La société TotalEnergies SE a refusé de faire droit à ces demandes, estimant que les données étaient traitées dans le cadre d’une enquête menée pour répondre à ses obligations en matière de santé et de sécurité au travail, ce qui justifiait leur utilisation.
Saisie d’une plainte, la Commission nationale de l’informatique et des libertés (CNIL) a, par une décision du 19 juillet 2024, prononcé un rappel à ses obligations légales à l'encontre de la société.
La CNIL a effectivement considéré que les demandes d’opposition devaient être examinées individuellement et que tout refus devait être motivé. Elle a également estimé que l’employeur était tenu de répondre aux demandes d’accès aux données personnelles formulées par les intéressés.
TotalEnergies SE a contesté cette décision de la CNIL et a saisi le Conseil d’État d’une demande d’annulation pour excès de pouvoir.
La décision
Par une décision du 1er décembre 2025 , le Conseil d'État a rejeté la requête de la société TotalEnergies SE et a confirmé l'analyse retenue par la CNIL.
Après avoir confirmé que les données de l'enquête interne étaient des données personnelles au sens du RGPD, et donc soumis au droit d'opposition et à l'obligation de motivation en cas de refus, le Conseil d'Etat s'est prononcé quant au droit d'accès à celles-ci.
Le Conseil d'État a ainsi rappelé, au regard des articles 12 et 15 du RGPD tels qu'interprétés par la CJUE, que le salarié visé par une enquête interne conservait son droit d'accès aux données personnelles le concernant.
La circonstance que ces données aient été collectées dans le cadre d'une enquête interne ne fait donc pas obstacle, par principe, à l'exercice de ce droit et l'employeur ne peut refuser la demande d'accès que dans des hypothèses strictement encadrées, notamment :
En cas de demande manifestement infondée ou excessive,
Lorsque la communication des données portait atteinte aux droits et libertés d'autrui.
Enfin, le responsable de traitement des données est tenu, en application de l'article 12 du RGPD, d'informer la personne concernée des suites données à sa demande dans un délai d'un mois à compter de sa réception.
L'apport de la décision
Cette décision (CE, 1er décembre 2025, n°498023) présente un intérêt majeur dans l'articulation entre droit du travail et protection des données personnelles. En validant la position de la CNIL, le Conseil d'État confirme que les salariés conservent, par principe, leur droit d'accès à ces données, quelles qu'elles soient.
Cette position contraste avec celle retenue par la Cour de cassation, qui adopte traditionnellement une approche davantage orientée vers la préservation de l'efficacité de l'enquête interne. En effet, la Cour de cassation (Cass. soc., 29 juin 2022, n°20-22.220) a énoncé qu'un salarié ne dispose pas d'un droit d'accès au dossier d'enquête pendant le déroulement de celle-ci.
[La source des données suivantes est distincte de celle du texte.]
-- pyRange with a positive step unfolds one element at a time
lemma pyRange_cons_of_pos (a b c : Int) (hc : 0 < c) (hab : a < b) :
    PySem.List.pyRange a b c = a :: PySem.List.pyRange (a + c) b c := by
  rw [PySem.List.pyRange_of_pos a b hc, PySem.List.pyRange_of_pos (a + c) b hc]
  by_cases h : a + c < b
  · have h0 : (0:Int) ≤ (b - a - 1) / c := Int.ediv_nonneg (by omega) (by omega)
    have hM : b - a + c - 1 = (b - a - 1) + 1 * c := by ring
    have : (b - a + c - 1) / c = (b - a - 1) / c + 1 := by
      rw [hM, Int.add_mul_ediv_right _ _ (by omega)]
    simp only [if_pos hab, if_pos h, this]
    have : ((b - a - 1) / c + 1).toNat = ((b - (a + c) + c - 1) / c).toNat + 1 := by
      have : b - (a + c) + c - 1 = b - a - 1 := by ring
      rw [this]; omega
    rw [this, List.range_succ_eq_map]
    simp [List.map_map, Function.comp]
    intro k _
    ring
  · have h1 : (1:Int) ≤ (b - a + c - 1) / c := by
      rw [Int.le_ediv_iff_mul_le (by omega)]; omega
    have h2 : (b - a + c - 1) / c < 2 := by
      rw [Int.ediv_lt_iff_lt_mul (by omega)]; omega
    have : ((b - a + c - 1) / c).toNat = 1 := by omega
    simp [if_pos hab, if_neg h, this]

lemma pyRange_nil_of_pos (a b c : Int) (hc : 0 < c) (hab : b ≤ a) :
    PySem.List.pyRange a b c = [] := by
  rw [PySem.List.pyRange_of_pos a b hc]
  simp [if_neg (by omega : ¬ a < b)]

-- Python's min(len, e) inside a slice is redundant: slice clamps past-the-end itself
lemma slice_min_len {α : Type} (xs : List α) (s e : Int) (hs : 0 ≤ s) (he : 0 ≤ e) :
    PySem.List.slice xs (some s) (some (min (xs.length : Int) e)) = PySem.List.slice xs (some s) (some e) := by
  by_cases h : (xs.length : Int) ≤ e
  · rw [min_eq_left h, PySem.List.slice_toNat xs (by omega) (by omega : (0:Int) ≤ (xs.length : Int)),
        PySem.List.slice_toNat xs hs he]
    rw [List.take_of_length_le (by rw [List.length_drop]; omega), List.take_of_length_le (by rw [List.length_drop]; omega)]
  · rw [min_eq_right (by omega)]
-- pv_equiv track=rewrite | github.com/rjsnh1522/geeks-4-geeks-python | queues/print_n_number_having_d_digits.py | solve
-- ===== SOURCE A (Python) =====
-- from copy import copy
--
-- def solve(A):
--     digits = [1, 2, 3]
--     queue = copy(digits)
--     ans = []
--     for i in range(A):
--         ele = queue.pop(0)
--         ans.append(ele)
--         for k in digits:
--             queue.append(int(str(ele)+str(k)))
--     return ans
-- ===== SOURCE B (Python) =====
-- def solve(A):
--     # Each answer element is computed independently: the i-th number (1-based)
--     # in the sequence is i written in bijective base-3 with digit set {1,2,3}.
--     def val(i):
--         v, p, n = 0, 1, i
--         while n:
--             v += ((n - 1) % 3 + 1) * p
--             p *= 10
--             n = (n - 1) // 3
--         return v
--     return [val(i) for i in range(1, A + 1)]
-- ===== Notes on version B (the rewrite author's own statement) =====
-- stated objective: alternative
-- what changed: Replaced the BFS queue (which builds each child by string concatenation plus reparsing and pops from the front of an ever-growing list) by a closed-form per-index computation: the i-th element is i written in bijective base-three over the digit alphabet one/two/three, computed arithmetically with no queue and no strings.
import Mathlib
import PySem
-- pv_equiv track=rewrite | github.com/flotttt/Job-application-automator | src/generator/generate_letters.py | select_relevant_projects
-- ===== SOURCE A (Python) =====
-- def select_relevant_projects(profile, job_description, max_projects=2):
--     projects = profile.get('projets', [])
--     if not projects:
--         return []
--
--     job_desc_lower = job_description.lower()
--     scored_projects = []
--
--     for project in projects:
--         score = 0
--         project_text = f"{project.get('nom', '')} {project.get('description', '')}".lower()
--
--         keywords = ['react', 'next', 'node', 'java', 'spring', 'python', 'api', 'data', 'ia', 'test', 'docker',
--                     'postgres']
--         for keyword in keywords:
--             if keyword in job_desc_lower and keyword in project_text:
--                 score += 1
--
--         scored_projects.append((score, project))
--
--     scored_projects.sort(reverse=True, key=lambda x: x[0])
--     return [proj for score, proj in scored_projects[:max_projects]]
-- ===== SOURCE B (Python) =====
-- KEYWORDS = ['react', 'next', 'node', 'java', 'spring', 'python', 'api', 'data', 'ia', 'test', 'docker',
--             'postgres']
--
--
-- def select_relevant_projects(profile, job_description, max_projects=2):
--     projects = profile.get('projets', [])
--     job_desc_lower = job_description.lower()
--     relevant = [k for k in KEYWORDS if k in job_desc_lower]
--
--     # bucket projects by score (0..len(relevant)); within a bucket original order is kept
--     buckets = [[] for _ in range(len(relevant) + 1)]
--     for project in projects:
--         text = f"{project.get('nom', '')} {project.get('description', '')}".lower()
--         score = sum(1 for k in relevant if k in text)
--         buckets[score].append(project)
--
--     ordered = [p for bucket in reversed(buckets) for p in bucket]
--     return ordered[:max_projects]
-- ===== Notes on version B (the rewrite author's own statement) =====
-- stated objective: alternative
-- what changed: B precomputes the keywords present in the job description once, then replaces A's append-all-pairs plus full stable reverse sort with a counting-sort: projects are dropped into per-score buckets (score range is bounded by the number of relevant keywords) and the buckets are concatenated from highest to lowest score, reproducing the stable reverse-sort tie order exactly.
import Mathlib
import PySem

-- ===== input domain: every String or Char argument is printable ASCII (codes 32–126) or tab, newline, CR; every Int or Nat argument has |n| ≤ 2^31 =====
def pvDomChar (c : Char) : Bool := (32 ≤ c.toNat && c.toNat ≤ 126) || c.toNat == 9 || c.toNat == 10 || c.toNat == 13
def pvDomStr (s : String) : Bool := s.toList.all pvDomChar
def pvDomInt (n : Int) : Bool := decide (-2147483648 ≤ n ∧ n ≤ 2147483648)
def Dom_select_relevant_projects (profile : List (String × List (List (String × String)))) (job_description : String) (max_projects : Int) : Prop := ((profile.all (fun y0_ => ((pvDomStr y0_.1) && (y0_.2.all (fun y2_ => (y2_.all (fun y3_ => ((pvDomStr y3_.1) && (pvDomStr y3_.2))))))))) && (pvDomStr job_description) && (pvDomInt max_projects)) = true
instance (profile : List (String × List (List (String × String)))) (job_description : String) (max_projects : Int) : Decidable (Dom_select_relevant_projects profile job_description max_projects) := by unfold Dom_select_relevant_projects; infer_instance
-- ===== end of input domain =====

-- B replaces A's full stable reverse sort by a bucket (counting-sort) selection over the
-- bounded score range 0..len(relevant); same return value (objective: alternative algorithm).

-- shared helper: dict.get(k, default) on an association list (first match, as in Python)
def pvLookup {α : Type} (d : List (String × α)) (k : String) (dflt : α) : α :=
  match d.find? (fun p => p.1 == k) with
  | some p => p.2
  | none => dflt

-- ===== PORT A =====
def select_relevant_projects (profile : List (String × List (List (String × String)))) (job_description : String) (max_projects : Int) : List (List (String × String)) :=
  let projects := pvLookup profile "projets" []
  if projects = [] then []
  else
    let job_desc_lower := PySem.Chars.lower job_description.toList
    let scored_projects := projects.foldl (fun acc project =>
      let project_text := PySem.Chars.lower
        ((pvLookup project "nom" "").toList ++ ' ' :: (pvLookup project "description" "").toList)
      let keywords : List String := ["react", "next", "node", "java", "spring", "python", "api",
        "data", "ia", "test", "docker", "postgres"]
      let score := keywords.foldl (fun s kw =>
        if PySem.Chars.isIn kw.toList job_desc_lower && PySem.Chars.isIn kw.toList project_text
        then s + 1 else s) (0 : Int)
      acc ++ [(score, project)]) []
    (PySem.List.slice (PySem.List.sorted scored_projects (fun x => x.1) true) none (some max_projects)).map (fun x => x.2)

-- ===== PORT B =====
def pvKeywords : List String :=
  ["react", "next", "node", "java", "spring", "python", "api", "data", "ia", "test", "docker", "postgres"]

def select_relevant_projects_alt (profile : List (String × List (List (String × String)))) (job_description : String) (max_projects : Int) : List (List (String × String)) :=
  let projects := pvLookup profile "projets" []
  let job_desc_lower := PySem.Chars.lower job_description.toList
  let relevant := pvKeywords.filter (fun k => PySem.Chars.isIn k.toList job_desc_lower)
  let buckets := projects.foldl (fun bs project =>
      let text := PySem.Chars.lower
        ((pvLookup project "nom" "").toList ++ ' ' :: (pvLookup project "description" "").toList)
      let score := relevant.countP (fun k => PySem.Chars.isIn k.toList text)
      bs.set score (bs.getD score [] ++ [project]))
    (List.replicate (relevant.length + 1) [])
  PySem.List.slice buckets.reverse.flatten none (some max_projects)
Cette solution a été réaffirmée très récemment (Cass. soc., 14 janvier 2026, n°24-13.234), la chambre sociale précisant que le respect des droits de la défense et du principe du contradictoire n'impose pas que le salarié ait accès aux pièces recueillies, soit confronté aux personnes l'ayant mis en cause ou même soit entendu dans le cadre de l'enquête.
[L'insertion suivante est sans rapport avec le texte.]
-- pv_equiv track=rewrite | github.com/hom1c1d3/yandex_lyceum | Основы программирования на языке Python/5. Отладчик/monkey_count.py | count_monkey_moves
-- ===== SOURCE A (Python) =====
-- def count_monkey_moves(n):
--     count = 0
--     while n > 1:
--         if n % 2 == 0:
--             n //= 2
--         else:
--             n -= 1
--         count += 1
--     return count
-- ===== SOURCE B (Python) =====
-- def count_monkey_moves(n):
--     # closed form: halving steps = bit_length-1, extra decrement steps = popcount-1
--     if n <= 1:
--         return 0
--     return (n.bit_length() - 1) + (bin(n).count("1") - 1)
-- ===== Notes on version B (the rewrite author's own statement) =====
-- stated objective: simpler
-- what changed: Replaces the step-by-step halve/decrement loop with a closed form over the binary representation: (bit_length-1) shift steps plus (popcount-1) decrement steps, guarded by n<=1.
import Mathlib
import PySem

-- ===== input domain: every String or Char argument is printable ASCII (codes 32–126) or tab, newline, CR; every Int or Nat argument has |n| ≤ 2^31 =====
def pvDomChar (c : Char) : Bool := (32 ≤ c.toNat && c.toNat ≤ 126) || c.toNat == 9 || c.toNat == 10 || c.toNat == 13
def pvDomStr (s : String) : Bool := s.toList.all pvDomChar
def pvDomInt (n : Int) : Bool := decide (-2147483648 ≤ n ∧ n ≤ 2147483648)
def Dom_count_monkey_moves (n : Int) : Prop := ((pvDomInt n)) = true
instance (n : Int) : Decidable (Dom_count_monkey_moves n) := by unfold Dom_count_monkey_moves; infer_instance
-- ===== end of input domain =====

-- B replaces A's halve/decrement loop with a closed form over n's binary representation (objective: simpler).

-- ===== PORT A =====
-- the while loop of A, carrying (n, count)
def cmmGo (n : Int) (count : Int) : Int :=
  if _h : n > 1 then
    cmmGo (if PySem.Int.mod n 2 = 0 then PySem.Int.floordiv n 2 else n - 1) (count + 1)
  else count
termination_by n.toNat
decreasing_by
  split
  · rw [PySem.Int.floordiv_eq_ediv_of_pos (by omega)]
    omega
  · omega

def count_monkey_moves (n : Int) : Int := cmmGo n 0

-- ===== PORT B =====
def count_monkey_moves_alt (n : Int) : Int :=
  if n ≤ 1 then 0
  else ((PySem.Int.bitLength n : Int) - 1) + ((PySem.Int.bitCount n : Int) - 1)

-- ===== PRECONDITION & SPEC =====
def Spec_count_monkey_moves (n : Int) (out : Int) : Prop := out = count_monkey_moves_alt n
instance (n : Int) (out : Int) : Decidable (Spec_count_monkey_moves n out) := by unfold Spec_count_monkey_moves; infer_instance

-- ===== CLAIM (what is proved, stated in full; the proofs are below) =====
def Claim_equal_count_monkey_moves : Prop := ∀ (n : Int), Dom_count_monkey_moves n → Spec_count_monkey_moves n (count_monkey_moves n)

-- ===== LEMMAS AND PROOFS =====

-- invariant of A's loop: for n > 1 it adds bitLength n + bitCount n - 2 to the accumulator
theorem cmmGo_eq : ∀ (k : Nat) (n c : Int), n.toNat ≤ k → 1 < n →
    cmmGo n c = c + (PySem.Int.bitLength n : Int) + (PySem.Int.bitCount n : Int) - 2 := by
  intro k
  induction k with
  | zero => intro n c hk hn; omega
  | succ k ih =>
    intro n c hk hn
    rw [cmmGo, dif_pos hn]
    have hfd : PySem.Int.floordiv n 2 = n / 2 := PySem.Int.floordiv_eq_ediv_of_pos (by omega)
    have hmod : PySem.Int.mod n 2 = n % 2 := PySem.Int.mod_eq_emod_of_pos (by omega)
    have hbl := PySem.Int.bitLength_of_pos (n := n) (by omega)
    have hbc := PySem.Int.bitCount_of_pos (n := n) (by omega)
    rw [hfd, hmod] at *
    by_cases hev : n % 2 = 0
    · rw [if_pos hev]
      by_cases h2 : 1 < n / 2
      · rw [ih (n / 2) (c + 1) (by omega) h2]
        rw [hbl, hbc, hev]
        push_cast
        omega
      · -- n = 2 or n = 3 even → n = 2
        have hn2 : n = 2 := by omega
        subst hn2
        rw [cmmGo]
        have h1 : PySem.Int.bitLength 2 = 2 := by decide
        have h2 : PySem.Int.bitCount 2 = 1 := by decide
        rw [h1, h2]
        simp [cmmGo]
        omega
    · rw [if_neg hev]
      -- n odd, n ≥ 3, so n - 1 > 1
      have hodd : n % 2 = 1 := by omega
      have hn3 : 3 ≤ n := by omega
      rw [ih (n - 1) (c + 1) (by omega) (by omega)]
      -- relate bitLength/bitCount of n-1 (even) to those of n (odd)
      have hfd' : PySem.Int.floordiv (n - 1) 2 = (n - 1) / 2 := PySem.Int.floordiv_eq_ediv_of_pos (by omega)
      have hmod' : PySem.Int.mod (n - 1) 2 = (n - 1) % 2 := PySem.Int.mod_eq_emod_of_pos (by omega)
      have hbl' := PySem.Int.bitLength_of_pos (n := n - 1) (by omega)
      have hbc' := PySem.Int.bitCount_of_pos (n := n - 1) (by omega)
      rw [hfd', hmod'] at *
      have hsame : (n - 1) / 2 = n / 2 := by omega
      rw [hsame] at hbl' hbc'
      have hm0 : (n - 1) % 2 = 0 := by omega
      rw [hm0] at hbc'
      rw [hbl', hbc', hbl, hbc, hodd]
      push_cast
      omega

-- ===== VERDICT (by name: the statement is the Claim_ definition above) =====
theorem count_monkey_moves_spec : Claim_equal_count_monkey_moves := by
  intro n _
  unfold Spec_count_monkey_moves count_monkey_moves count_monkey_moves_alt
  by_cases h : n ≤ 1
  · rw [cmmGo, dif_neg (by omega), if_pos h]
  · rw [if_neg h, cmmGo_eq n.toNat n 0 le_rfl (by omega)]
    omega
Cette divergence d'approche entre les deux juridictions met en lumière la difficile conciliation entre les exigences strictes du RGPD, et les impératifs de confidentialité inhérents aux enquêtes internes. Dans ce contexte, la réponse à apporter aux demandes d'accès des données personnelles ne saurait être systématique et nécessite une appréciation au cas par cas.